Archive, Fine Art, Southeast Asian Art

Mai Trung Thu (Vietnam/France, 1906-1980)
Jeune Fille Peignant Les Cheveux (Young Girl Combing Hair)
signed 'MAI THU' and dated in Chinese (upper left); signed again with artist's monogram and titled and dated 'jeune fille peignant les cheveux 1961' (on the reverse)
one seal of the artist
ink and gouache on silk
25×18 cm. (9 7/8 ×7 1/8 in.)
Painted in 1961

Vietnamese painting shares similar qualities yet is still distinctively different to Chinese painting. This significant art movement is borne out of a creation between an extremely beneficial association between a French project: the Hanoi School of Fine Art, created by Victor Tardieu in 1924, and a generation of highly talented young Vietnamese artists eager to learn and forge their own artistic journey and paths.

Christie's is proud to present six important artworks from four major artists that illustrate beautifully and honour one of the great currents in modern Asian visual art.

Historically after Sanyu and Foujita - but before Zao Wou-ki and Chu Teh Chun - Le Pho, Mai Thu and Vu Cao Dam, all graduates of the Hanoi School of Fine Art, made a journey to Paris, France, at different points in the 1930s, mirroring the migration of artists to one of the centres of the art world then. They decided to stay on, living and absorbing the ambient culture, and shared their unique and pioneering experiences, which are expressed through very original visual productions of the century.

Le Pho's works presented here can be dated to his Findlay period (the name of the American gallery which got him and Vu Cao Dam to sign a contract of quasi-exclusivity starting in 1963): the artworks painted in France were specifically destined to a public audience of American collectors. The vivacious tones and lines characterize these oils on canvas, as it can be seen in the beautiful Deux Femmes Dans le Jardin (lot 203) and Peony Roses (lot 204). In fact, Le Pho himself told me that he would only paint freshly cut flowers placed in a vase, as if their fragrant smell and perfume was an essential element of their representation. Also, flowers and the beautiful depictions of women were two of the painter's great passions.

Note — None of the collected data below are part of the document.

-- pv_equiv track=rewrite | github.com/ysh91461778/server | routes/api_basic.py | _build_latest_status_by_sid
-- ===== SOURCE A (Python) =====
-- def _build_latest_status_by_sid(progress: dict) -> dict:
--     """
--     progress: {date: {sid: {mid: state}}}
--     return: {sid: {mid: state}} 최신 상태
--     """
--     out = {}
--     if not isinstance(progress, dict):
--         return out
--
--     for d in sorted(progress.keys()):
--         day = progress.get(d) or {}
--         if not isinstance(day, dict):
--             continue
--         for sid, mids in day.items():
--             if not isinstance(mids, dict):
--                 continue
--             sm = out.setdefault(str(sid), {})
--             for mid, st in mids.items():
--                 sm[str(mid)] = st
--     return out
-- ===== SOURCE B (Python) =====
-- def _build_latest_status_by_sid(progress: dict) -> dict:
--     """
--     progress: {date: {sid: {mid: state}}}
--     return: {sid: {mid: state}} latest state per sid
--
--     Alternative strategy: flatten the chronology into one event stream
--     (sid, mids) in sorted-date order, collect the sids in first-appearance
--     order, then group the stream by sid: each sid's row is produced in one
--     shot by merging exactly its own fragments of the stream.
--     """
--     if not isinstance(progress, dict):
--         return {}
--     days = [day for d in sorted(progress.keys())
--             for day in [progress.get(d) or {}] if isinstance(day, dict)]
--     events = [(str(sid), mids) for day in days for sid, mids in day.items()
--               if isinstance(mids, dict)]
--     sids = []
--     for sid, _ in events:
--         if sid not in sids:
--             sids.append(sid)
--     return {sid: {str(m): st for s, ms in events if s == sid
--                   for m, st in ms.items()}
--             for sid in sids}
-- ===== Notes on version B (the rewrite author's own statement) =====
-- stated objective: alternative
-- what changed: A replays the sorted days mutating a nested output dict cell by cell (setdefault + in-place row updates); B instead flattens the chronology into one (sid, mids) event stream, collects the sids in first-appearance order, and then groups the stream by sid, building each sid's row independently in one shot from exactly its own fragments.
import Mathlib
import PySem

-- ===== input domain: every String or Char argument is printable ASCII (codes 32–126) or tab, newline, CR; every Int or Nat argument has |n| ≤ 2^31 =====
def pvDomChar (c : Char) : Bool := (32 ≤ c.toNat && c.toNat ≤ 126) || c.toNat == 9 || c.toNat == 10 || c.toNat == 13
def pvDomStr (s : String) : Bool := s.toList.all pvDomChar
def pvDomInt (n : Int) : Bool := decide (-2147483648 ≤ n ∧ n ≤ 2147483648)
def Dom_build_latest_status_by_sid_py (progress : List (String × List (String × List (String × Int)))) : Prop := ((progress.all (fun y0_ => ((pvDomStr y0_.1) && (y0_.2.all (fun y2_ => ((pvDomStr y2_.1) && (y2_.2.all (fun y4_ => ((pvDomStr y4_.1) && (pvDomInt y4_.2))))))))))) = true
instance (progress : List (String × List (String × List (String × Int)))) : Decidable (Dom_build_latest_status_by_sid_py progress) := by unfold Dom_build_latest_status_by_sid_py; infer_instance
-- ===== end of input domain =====

-- B replaces A's replay that mutates a nested output dict cell by cell with an event-stream
-- grouping: flatten the sorted days into one (sid, mids) stream, list the sids in
-- first-appearance order, and build each sid's row in one shot from its own fragments;
-- objective: alternative (same result, genuinely different decomposition).

-- ===== PORT A =====
-- Literal port of _build_latest_status_by_sid.  At this type the input IS a dict, so
-- `isinstance(progress, dict)` / `isinstance(day, dict)` / `isinstance(mids, dict)` are
-- always true and `str(sid)` / `str(mid)` are the identity on the String keys.
-- `sm = out.setdefault(str(sid), {})` followed by in-place `sm[str(mid)] = st` updates is
-- ported as one overwrite of out at sid with the fold of inserts started from out's old row
-- (Dict.insert keeps the position of an existing key and appends a new one, exactly Python).
def build_latest_status_by_sid_py (progress : List (String × List (String × List (String × Int)))) : List (String × List (String × Int)) :=
  let p : PySem.Dict String (List (String × List (String × Int))) := PySem.Dict.ofList progress
  let out : PySem.Dict String (PySem.Dict String Int) :=
    (PySem.List.sorted p.keys (fun x => x) false).foldl (fun out d =>
      let day := (p.get? d).getD []          -- day = progress.get(d) or {}
      day.foldl (fun out pr =>
        out.insert pr.1 (pr.2.foldl (fun sm q => sm.insert q.1 q.2) (out.getD pr.1 PySem.Dict.empty))) out)
      PySem.Dict.empty
  out.items.map (fun kv => (kv.1, kv.2.items))

-- ===== PORT B =====
-- Literal port of Source B: flatten the sorted-day snapshots into the event stream `events`,
-- collect `sids` in first-appearance order, then the final dict comprehension groups the
-- stream by sid and merges each sid's own fragments into its row.
def build_latest_status_by_sid_py_alt (progress : List (String × List (String × List (String × Int)))) : List (String × List (String × Int)) :=
  let p : PySem.Dict String (List (String × List (String × Int))) := PySem.Dict.ofList progress
  let days : List (List (String × List (String × Int))) :=
    (PySem.List.sorted p.keys (fun x => x) false).map (fun d => (p.get? d).getD [])
  let events : List (String × List (String × Int)) := days.flatMap (fun day => day)
  let sids : List String :=
    events.foldl (fun acc e => if acc.contains e.1 then acc else acc ++ [e.1]) []
  sids.map (fun sid =>
    (sid, (((events.filter (fun e => e.1 == sid)).flatMap (fun e => e.2)).foldl
             (fun sm q => sm.insert q.1 q.2)
             (PySem.Dict.empty : PySem.Dict String Int)).items))

-- ===== PRECONDITION & SPEC =====
def Spec_build_latest_status_by_sid_py (progress : List (String × List (String × List (String × Int)))) (out : List (String × List (String × Int))) : Prop := out = build_latest_status_by_sid_py_alt progress
instance (progress : List (String × List (String × List (String × Int)))) (out : List (String × List (String × Int))) : Decidable (Spec_build_latest_status_by_sid_py progress out) := by unfold Spec_build_latest_status_by_sid_py; infer_instance

-- ===== CLAIM (what is proved, stated in full; the proofs are below) =====
def Claim_equal_build_latest_status_by_sid_py : Prop := ∀ (progress : List (String × List (String × List (String × Int)))), Dom_build_latest_status_by_sid_py progress → Spec_build_latest_status_by_sid_py progress (build_latest_status_by_sid_py progress)

-- ===== LEMMAS AND PROOFS =====

-- B's row for key k: merge the fragments of exactly k's events, in stream order
def pvRow (k : String) (es : List (String × List (String × Int))) : PySem.Dict String Int :=
  ((es.filter (fun e => e.1 == k)).flatMap (fun e => e.2)).foldl
    (fun sm q => sm.insert q.1 q.2) PySem.Dict.empty

-- B's sid list: the event keys in first-appearance order
def pvKeys (es : List (String × List (String × Int))) : List String :=
  es.foldl (fun acc e => if acc.contains e.1 then acc else acc ++ [e.1]) []

theorem pvRow_append (k : String) (es : List (String × List (String × Int))) (e : String × List (String × Int)) :
    pvRow k (es ++ [e]) = if e.1 = k then e.2.foldl (fun sm q => sm.insert q.1 q.2) (pvRow k es) else pvRow k es := by
  by_cases h : e.1 = k <;>
    simp [pvRow, List.filter_append, List.flatMap_append, List.foldl_append, h]

theorem pvKeys_mono (es : List (String × List (String × Int))) (acc : List String) (k : String)
    (h : k ∈ acc) : k ∈ es.foldl (fun acc e => if acc.contains e.1 then acc else acc ++ [e.1]) acc := by
  induction es generalizing acc with
  | nil => exact h
  | cons e t ih =>
      simp only [List.foldl_cons]
      split_ifs with hc
      · exact ih acc h
      · exact ih _ (List.mem_append_left _ h)

theorem pvKeys_mem (es : List (String × List (String × Int))) (acc : List String)
    (e : String × List (String × Int)) (h : e ∈ es) :
    e.1 ∈ es.foldl (fun acc e => if acc.contains e.1 then acc else acc ++ [e.1]) acc := by
  induction es generalizing acc with
  | nil => cases h
  | cons a t ih =>
      simp only [List.foldl_cons]
      rcases List.mem_cons.mp h with rfl | ht
      · split_ifs with hc
        · exact pvKeys_mono t acc e.1 (by simpa using hc)
        · exact pvKeys_mono t _ e.1 (by simp)
      · exact ih _ ht

theorem pvRow_empty_of_not_mem (k : String) (es : List (String × List (String × Int)))
    (h : k ∉ pvKeys es) : pvRow k es = PySem.Dict.empty := by
  have hf : es.filter (fun e => e.1 == k) = [] := by
    refine List.filter_eq_nil_iff.mpr (fun e he => ?_)
    simp only [beq_iff_eq]
    intro hk
    exact h (hk ▸ pvKeys_mem es [] e he)
  simp [pvRow, hf]

theorem pvFindKey (l : List String) (k : String) :
    l.find? (fun s => s == k) = if k ∈ l then some k else none := by
  induction l with
  | nil => simp
  | cons s t ih =>
      by_cases h : s = k
      · subst h; simp
      · simp [h, Ne.symm h, ih]

-- A's whole accumulation over the event stream, characterised in B's grouped form
theorem pvAfold_eq (es : List (String × List (String × Int))) :
    es.foldl (fun out pr =>
        out.insert pr.1 (pr.2.foldl (fun sm q => sm.insert q.1 q.2) (out.getD pr.1 PySem.Dict.empty)))
      PySem.Dict.empty
      = PySem.Dict.mk ((pvKeys es).map (fun sid => (sid, pvRow sid es))) := by
  induction es using List.reverseRecOn with
  | nil => rfl
  | append_singleton es e ih =>
      rw [List.foldl_append, List.foldl_cons, List.foldl_nil, ih]
      have hkeys : pvKeys (es ++ [e])
          = if (pvKeys es).contains e.1 then pvKeys es else pvKeys es ++ [e.1] := by
        simp [pvKeys, List.foldl_append]
      have hget : (PySem.Dict.mk ((pvKeys es).map (fun sid => (sid, pvRow sid es)))).get? e.1
          = if e.1 ∈ pvKeys es then some (pvRow e.1 es) else none := by
        by_cases hm' : e.1 ∈ pvKeys es <;> simp [PySem.Dict.get?, Function.comp_def, pvFindKey, hm']
      by_cases hm : e.1 ∈ pvKeys es
      · have hc : (PySem.Dict.mk ((pvKeys es).map (fun sid => (sid, pvRow sid es)))).contains e.1 = true := by
          rw [PySem.Dict.contains_eq_isSome_get?, hget]; simp [hm]
        have hgd : (PySem.Dict.mk ((pvKeys es).map (fun sid => (sid, pvRow sid es)))).getD e.1 PySem.Dict.empty
            = pvRow e.1 es := by
          rw [PySem.Dict.getD_eq_get?_getD, hget]; simp [hm]
        apply PySem.Dict.ext
        rw [PySem.Dict.items_insert_of_contains _ _ hc, hgd]
        show ((pvKeys es).map (fun sid => (sid, pvRow sid es))).map _ = _
        rw [hkeys, if_pos (by simpa using hm), List.map_map]
        refine List.map_congr_left (fun sid _ => ?_)
        by_cases hs : sid = e.1
        · subst hs; simp [pvRow_append]
        · have hs' : e.1 ≠ sid := fun h => hs h.symm
          simp [hs, hs', pvRow_append]
      · have hc : (PySem.Dict.mk ((pvKeys es).map (fun sid => (sid, pvRow sid es)))).contains e.1 = false := by
          rw [PySem.Dict.contains_eq_isSome_get?, hget]; simp [hm]
        have hgd : (PySem.Dict.mk ((pvKeys es).map (fun sid => (sid, pvRow sid es)))).getD e.1 PySem.Dict.empty
            = PySem.Dict.empty := PySem.Dict.getD_of_not_contains _ _ hc
        apply PySem.Dict.ext
        rw [PySem.Dict.items_insert_of_not_contains _ _ hc, hgd]
        rw [hkeys, if_neg (by simpa using hm), List.map_append]
        congr 1
        · refine List.map_congr_left (fun sid hsid => ?_)
          have hs : e.1 ≠ sid := fun h => hm (h ▸ hsid)
          simp [pvRow_append, hs]
        · simp [pvRow_append, pvRow_empty_of_not_mem e.1 es hm]

-- the whole pipeline on the list of day snapshots: A's nested replay = B's grouped output
theorem pvAssemble (days : List (List (String × List (String × Int)))) :
    ((days.foldl (fun out day => day.foldl (fun out pr =>
          out.insert pr.1 (pr.2.foldl (fun sm q => sm.insert q.1 q.2) (out.getD pr.1 PySem.Dict.empty))) out)
        PySem.Dict.empty).items.map (fun kv => (kv.1, kv.2.items)))
      = (((days.flatMap (fun day => day)).foldl (fun acc e => if acc.contains e.1 then acc else acc ++ [e.1]) []).map
          (fun sid => (sid, ((((days.flatMap (fun day => day)).filter (fun e => e.1 == sid)).flatMap (fun e => e.2)).foldl
              (fun sm q => sm.insert q.1 q.2) (PySem.Dict.empty : PySem.Dict String Int)).items))) := by
  have h1 : days.flatMap (fun day => day) = days.flatten := by simp
  have h2 : days.foldl (fun out day => day.foldl (fun out pr =>
        out.insert pr.1 (pr.2.foldl (fun sm q => sm.insert q.1 q.2) (out.getD pr.1 PySem.Dict.empty))) out)
      PySem.Dict.empty
      = days.flatten.foldl (fun out pr =>
          out.insert pr.1 (pr.2.foldl (fun sm q => sm.insert q.1 q.2) (out.getD pr.1 PySem.Dict.empty)))
        PySem.Dict.empty := by rw [List.foldl_flatten]
  rw [h1, h2, pvAfold_eq]
  simp only [List.map_map]
  rfl

-- both ports reduce to pvAssemble applied to the same sorted day snapshots
theorem pvPorts_eq (progress : List (String × List (String × List (String × Int)))) :
    build_latest_status_by_sid_py progress = build_latest_status_by_sid_py_alt progress := by
  simp only [build_latest_status_by_sid_py, build_latest_status_by_sid_py_alt]
  have hmap : (PySem.List.sorted (PySem.Dict.ofList progress).keys (fun x => x) false).foldl
        (fun out d => (((PySem.Dict.ofList progress).get? d).getD []).foldl (fun out pr =>
          out.insert pr.1 (pr.2.foldl (fun sm q => sm.insert q.1 q.2) (out.getD pr.1 PySem.Dict.empty))) out)
        PySem.Dict.empty
      = ((PySem.List.sorted (PySem.Dict.ofList progress).keys (fun x => x) false).map
          (fun d => (((PySem.Dict.ofList progress).get? d).getD []))).foldl
        (fun out day => day.foldl (fun out pr =>
          out.insert pr.1 (pr.2.foldl (fun sm q => sm.insert q.1 q.2) (out.getD pr.1 PySem.Dict.empty))) out)
        PySem.Dict.empty := by
    rw [List.foldl_map]
  rw [hmap]
  exact pvAssemble _

-- ===== VERDICT (by name: the statement is the Claim_ definition above) =====
theorem build_latest_status_by_sid_py_spec : Claim_equal_build_latest_status_by_sid_py := by
  intro progress _
  show build_latest_status_by_sid_py progress = build_latest_status_by_sid_py_alt progress
  exact pvPorts_eq progress
theorem lsCombine_assoc (a b c : Option (Int × Int)) :
    lsCombine (lsCombine a b) c = lsCombine a (lsCombine b c) := by
  rcases a with _ | ⟨d1, i1⟩ <;> rcases b with _ | ⟨d2, i2⟩ <;> rcases c with _ | ⟨d3, i3⟩ <;>
    simp only [lsCombine] <;> split_ifs <;> simp only [lsCombine] <;> split_ifs <;> simp_all <;>
      first | rfl | (constructor <;> omega) | omega

theorem foldl_lsCombine (l : List (Int × Int)) (b : Option (Int × Int)) :
    l.foldl (fun b c => lsCombine b (some c)) b = lsCombine b (bestOf l) := by
  induction l generalizing b with
  | nil => simp [bestOf, lsCombine_none_right]
  | cons x l ih =>
    simp only [bestOf, List.foldl_cons]
    rw [ih, ih (lsCombine none (some x)), ← lsCombine_assoc]
    rfl

theorem bestOf_append (xs ys : List (Int × Int)) :
    bestOf (xs ++ ys) = lsCombine (bestOf xs) (bestOf ys) := by
  simp only [bestOf, List.foldl_append]
  rw [foldl_lsCombine]
  rfl

theorem bestOf_perm {xs ys : List (Int × Int)} (h : xs.Perm ys) : bestOf xs = bestOf ys := by
  unfold bestOf
  exact h.foldl_eq' (fun x _ y _ z => by
    rw [lsCombine_assoc, lsCombine_assoc, lsCombine_comm (some x) (some y)]) none

theorem foldl_if_filterMap {α : Type} (l : List α) (p : α → Bool) (g : α → Int × Int)
    (c : Option (Int × Int)) :
    l.foldl (fun b j => if p j then lsCombine b (some (g j)) else b) c
      = (l.filterMap (fun j => if p j then some (g j) else none)).foldl
          (fun b c => lsCombine b (some c)) c := by
  induction l generalizing c with
  | nil => rfl
  | cons x l ih => by_cases h : p x <;> simp [h, ih]

theorem filterMap_disjoint_perm {α : Type} (l : List α) (p q : α → Bool) (g : α → Int × Int)
    (hdisj : ∀ j ∈ l, ¬(p j = true ∧ q j = true)) :
    (l.filterMap (fun j => if p j then some (g j) else if q j then some (g j) else none)).Perm
      (l.filterMap (fun j => if p j then some (g j) else none)
        ++ l.filterMap (fun j => if q j then some (g j) else none)) := by
  induction l with
  | nil => simp
  | cons x l ih =>
    have hx := hdisj x (by simp)
    have ihl := ih (fun j hj => hdisj j (by simp [hj]))
    by_cases h1 : p x <;> by_cases h2 : q x <;> simp_all
    exact (ihl.cons (g x)).trans (List.perm_middle).symm

-- ---- tree semantics ----

def keysT : LSTree → List Int
  | .leaf v _ => [v]
  | .node _ l r _ => keysT l ++ keysT r

def allB : LSTree → Option (Int × Int)
  | .leaf _ b => b
  | .node _ l r _ => lsCombine (allB l) (allB r)

def bLt : LSTree → Int → Option (Int × Int)
  | .leaf v b, x => if v < x then b else none
  | .node _ l r _, x => lsCombine (bLt l x) (bLt r x)

def bGt : LSTree → Int → Option (Int × Int)
  | .leaf v b, x => if x < v then b else none
  | .node _ l r _, x => lsCombine (bGt l x) (bGt r x)

theorem bLt_node (s : Int) (l r : LSTree) (b : Option (Int × Int)) (x : Int) :
    bLt (.node s l r b) x = lsCombine (bLt l x) (bLt r x) := rfl

theorem bGt_node (s : Int) (l r : LSTree) (b : Option (Int × Int)) (x : Int) :
    bGt (.node s l r b) x = lsCombine (bGt l x) (bGt r x) := rfl

def wfT : LSTree → Prop
  | .leaf _ _ => True
  | .node s l r b => (∀ k ∈ keysT l, k ≤ s) ∧ (∀ k ∈ keysT r, s < k) ∧
      b = lsCombine (allB l) (allB r) ∧ wfT l ∧ wfT r

theorem lsBest_eq_allB {t : LSTree} (h : wfT t) : lsBest t = allB t := by
  cases t with
  | leaf v b => rfl
  | node s l r b => exact h.2.2.1

theorem bLt_eq_allB {t : LSTree} {x : Int} (h : ∀ k ∈ keysT t, k < x) : bLt t x = allB t := by
  induction t with
  | leaf v b => simp [bLt, allB, h v (by simp [keysT])]
  | node s l r b ihl ihr =>
    simp only [bLt, allB]
    rw [ihl (fun k hk => h k (by simp [keysT, hk])), ihr (fun k hk => h k (by simp [keysT, hk]))]

theorem bLt_eq_none {t : LSTree} {x : Int} (h : ∀ k ∈ keysT t, x ≤ k) : bLt t x = none := by
  induction t with
  | leaf v b =>
    have := h v (by simp [keysT])
    simp [bLt]; omega
  | node s l r b ihl ihr =>
    simp only [bLt]
    rw [ihl (fun k hk => h k (by simp [keysT, hk])), ihr (fun k hk => h k (by simp [keysT, hk]))]
    rfl

theorem bGt_eq_allB {t : LSTree} {x : Int} (h : ∀ k ∈ keysT t, x < k) : bGt t x = allB t := by
  induction t with
  | leaf v b => simp [bGt, allB, h v (by simp [keysT])]
  | node s l r b ihl ihr =>
    simp only [bGt, allB]
    rw [ihl (fun k hk => h k (by simp [keysT, hk])), ihr (fun k hk => h k (by simp [keysT, hk]))]

theorem bGt_eq_none {t : LSTree} {x : Int} (h : ∀ k ∈ keysT t, k ≤ x) : bGt t x = none := by
  induction t with
  | leaf v b =>
    have := h v (by simp [keysT])
    simp [bGt]; omega
  | node s l r b ihl ihr =>
    simp only [bGt]
    rw [ihl (fun k hk => h k (by simp [keysT, hk])), ihr (fun k hk => h k (by simp [keysT, hk]))]
    rfl

theorem lsQueryLt_eq_bLt {t : LSTree} (h : wfT t) (x : Int) : lsQueryLt t x = bLt t x := by
  induction t with
  | leaf v b => rfl
  | node s l r b ihl ihr =>
    obtain ⟨hls, hrs, hb, hwl, hwr⟩ := h
    simp only [lsQueryLt, bLt]
    by_cases hsx : s < x
    · rw [if_pos hsx, lsBest_eq_allB hwl, ihr hwr,
        bLt_eq_allB (fun k hk => lt_of_le_of_lt (hls k hk) hsx)]
    · rw [if_neg hsx, ihl hwl,
        bLt_eq_none (t := r) (fun k hk => le_of_lt (lt_of_le_of_lt (by omega : x ≤ s) (hrs k hk))),
        lsCombine_none_right]

theorem lsQueryGt_eq_bGt {t : LSTree} (h : wfT t) (x : Int) : lsQueryGt t x = bGt t x := by
  induction t with
  | leaf v b => rfl
  | node s l r b ihl ihr =>
    obtain ⟨hls, hrs, hb, hwl, hwr⟩ := h
    simp only [lsQueryGt, bGt]
    by_cases hxs : x < s
    · rw [if_pos hxs, lsBest_eq_allB hwr, ihl hwl,
        bGt_eq_allB (fun k hk => lt_trans hxs (hrs k hk))]
    · rw [if_neg hxs, ihr hwr,
        bGt_eq_none (t := l) (fun k hk => le_trans (hls k hk) (by omega : s ≤ x))]
      rfl

theorem lsUpdate_props {t : LSTree} (h : wfT t) {v : Int} (hv : v ∈ keysT t) (c : Int × Int) :
    keysT (lsUpdate t v c) = keysT t ∧ wfT (lsUpdate t v c) ∧
    allB (lsUpdate t v c) = lsCombine (allB t) (some c) ∧
    (∀ x, bLt (lsUpdate t v c) x = if v < x then lsCombine (bLt t x) (some c) else bLt t x) ∧
    (∀ x, bGt (lsUpdate t v c) x = if x < v then lsCombine (bGt t x) (some c) else bGt t x) := by
  induction t with
  | leaf w b =>
    have hvw : v = w := by simpa [keysT] using hv
    subst hvw
    refine ⟨rfl, trivial, rfl, fun x => ?_, fun x => ?_⟩
    · by_cases hx : v < x <;> simp [lsUpdate, bLt, hx]
    · by_cases hx : x < v <;> simp [lsUpdate, bGt, hx]
  | node s l r b ihl ihr =>
    obtain ⟨hls, hrs, hb, hwl, hwr⟩ := h
    by_cases hvs : v ≤ s
    · have hvl : v ∈ keysT l := by
        rcases (by simpa [keysT] using hv : v ∈ keysT l ∨ v ∈ keysT r) with h' | h'
        · exact h'
        · exact absurd (hrs v h') (by omega)
      obtain ⟨ik, iw, ia, ilt, igt⟩ := ihl hwl hvl
      have hdef : lsUpdate (LSTree.node s l r b) v c
          = LSTree.node s (lsUpdate l v c) r (lsCombine b (some c)) := by
        simp [lsUpdate, hvs]
      rw [hdef]
      refine ⟨?_, ?_, ?_, fun x => ?_, fun x => ?_⟩
      · simp [keysT, ik]
      · refine ⟨?_, hrs, ?_, iw, hwr⟩
        · intro k hk; rw [ik] at hk; exact hls k hk
        · simp only [allB, ia, hb]
          rw [lsCombine_assoc, lsCombine_assoc, lsCombine_comm (some c) (allB r)]
      · simp only [allB, ia]
        rw [lsCombine_assoc, lsCombine_assoc, lsCombine_comm (some c) (allB r)]
      · simp only [bLt, ilt]
        by_cases hx : v < x <;> simp only [hx, if_pos, if_neg, if_true, if_false]
        rw [lsCombine_assoc, lsCombine_assoc, lsCombine_comm (some c) (bLt r x)]
      · simp only [bGt, igt]
        by_cases hx : x < v <;> simp only [hx, if_pos, if_neg, if_true, if_false]
        rw [lsCombine_assoc, lsCombine_assoc, lsCombine_comm (some c) (bGt r x)]
    · have hvr : v ∈ keysT r := by
        rcases (by simpa [keysT] using hv : v ∈ keysT l ∨ v ∈ keysT r) with h' | h'
        · exact absurd (hls v h') (by omega)
        · exact h'
      obtain ⟨ik, iw, ia, ilt, igt⟩ := ihr hwr hvr
      have hdef : lsUpdate (LSTree.node s l r b) v c
          = LSTree.node s l (lsUpdate r v c) (lsCombine b (some c)) := by
        simp [lsUpdate, hvs]
      rw [hdef]
      refine ⟨?_, ?_, ?_, fun x => ?_, fun x => ?_⟩
      · simp [keysT, ik]
      · refine ⟨hls, ?_, ?_, hwl, iw⟩
        · intro k hk; rw [ik] at hk; exact hrs k hk
        · simp only [allB, ia, hb, lsCombine_assoc]
      · simp only [allB, ia, lsCombine_assoc]
      · simp only [bLt, ilt]
        by_cases hx : v < x <;> simp only [hx, if_pos, if_neg, if_true, if_false, lsCombine_assoc]
      · simp only [bGt, igt]
        by_cases hx : x < v <;> simp only [hx, if_pos, if_neg, if_true, if_false, lsCombine_assoc]

theorem lsBuild_props (vs : List Int) (hp : vs.Pairwise (· < ·)) (hne : vs ≠ []) :
    keysT (lsBuild vs) = vs ∧ wfT (lsBuild vs) ∧ allB (lsBuild vs) = none ∧
    (∀ x, bLt (lsBuild vs) x = none) ∧ (∀ x, bGt (lsBuild vs) x = none) := by
  match vs with
  | [] => exact absurd rfl hne
  | [v] =>
    have hdef : lsBuild [v] = LSTree.leaf v none := by rw [lsBuild]
    rw [hdef]
    exact ⟨rfl, trivial, rfl, fun x => by simp [bLt], fun x => by simp [bGt]⟩
  | v0 :: v1 :: tl =>
    set l : List Int := v0 :: v1 :: tl with hl
    have hlen : 2 ≤ l.length := by simp [hl]
    set k : Nat := l.length / 2 with hk
    have hk1 : 1 ≤ k := by omega
    have hkl : k < l.length := by omega
    have hdef : lsBuild l = LSTree.node (l.getD (k-1) 0) (lsBuild (l.take k)) (lsBuild (l.drop k)) none := by
      rw [lsBuild]
    have hpt : (l.take k).Pairwise (· < ·) := hp.sublist (List.take_sublist k l)
    have hpd : (l.drop k).Pairwise (· < ·) := hp.sublist (List.drop_sublist k l)
    have hnt : l.take k ≠ [] := by
      intro h; have := congrArg List.length h; simp at this; omega
    have hnd : l.drop k ≠ [] := by
      intro h; have := congrArg List.length h; simp at this; omega
    obtain ⟨tk, tw, ta, tlt, tgt⟩ := lsBuild_props (l.take k) hpt hnt
    obtain ⟨dk, dw, da, dlt, dgt⟩ := lsBuild_props (l.drop k) hpd hnd
    have hget : l.getD (k-1) 0 = l[k-1]'(by omega) := List.getD_eq_getElem l 0 (by omega)
    have hbl : ∀ y ∈ l.take k, y ≤ l.getD (k-1) 0 := by
      intro y hy
      obtain ⟨p, hp2, rfl⟩ := List.mem_iff_getElem.mp hy
      have hpk : p < k := by
        have := List.length_take_le k l; simp at hp2; omega
      rw [List.getElem_take, hget]
      rcases Nat.lt_or_ge p (k-1) with h' | h'
      · exact le_of_lt (List.pairwise_iff_getElem.mp hp p (k-1) (by omega) (by omega) (by omega))
      · have : p = k - 1 := by omega
        subst this; rfl
    have hbr : ∀ y ∈ l.drop k, l.getD (k-1) 0 < y := by
      intro y hy
      obtain ⟨p, hp2, rfl⟩ := List.mem_iff_getElem.mp hy
      rw [List.getElem_drop, hget]
      exact List.pairwise_iff_getElem.mp hp (k-1) (k+p) (by omega) (by simp at hp2; omega) (by omega)
    rw [hdef]
    refine ⟨?_, ⟨?_, ?_, ?_, tw, dw⟩, ?_, fun x => ?_, fun x => ?_⟩

    · simp [keysT, tk, dk]
    · rw [tk]; exact hbl
    · rw [dk]; exact hbr
    · simp only [allB, ta, da]; rfl
    · simp only [allB, ta, da]; rfl
    · rw [bLt_node, tlt, dlt]; rfl
    · rw [bGt_node, tgt, dgt]; rfl
termination_by vs.length
decreasing_by
  · simp; omega
  · simp; omega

Mai Thu remained the most intrinsically Vietnamese of the four painters. From 1937, he specialized in his wonderful gouaches and inks on silk to express feminine grace, which were his favourite representation. Jeune Fille à l'éventail (Young Girl with a Fan) (lot 201) and Jeune Fille Peignant Les Cheveux (Young Girl Combing Hair) (lot 202) are two excellent examples from the artist. It should be noted that from the 1950s, in addition to his paintings the artist dedicated more attention into the personalised making of the frames, as a way of enhancing and completing his artwork.

Throughout his life, Vu Cao Dam was a great admirer of a love poem, the Kim-Van-Kieu (1820) written by Nguyen Du, which was seen as a cantor the Vietnamese soul. Even if the identification is not immediate, it is eventually clear in Le Rêve (The Dream) (lot 205) that Kim is dreaming of Kieu in a hushed atmosphere of earlier times.

Lady Carrying Flowers (lot 206) by Nguyen Trung is an unusual and very rare large size by the artist. Nguyen Trung was trained in the South at the Gia Dinh Fine Art School (created by the French in 1913). He continuously opposed the symbolism and the myth of socialist realism by persevering in his representation of the Vietnamese Woman in her traditional ao dai. It is in this deliberate chosen and courageous inner exile that he developed his major art.

Vietnamese painters are traveller painters, using paintings as a medium of storytelling, asking poignant questions with an awareness of the beauty of the everyday.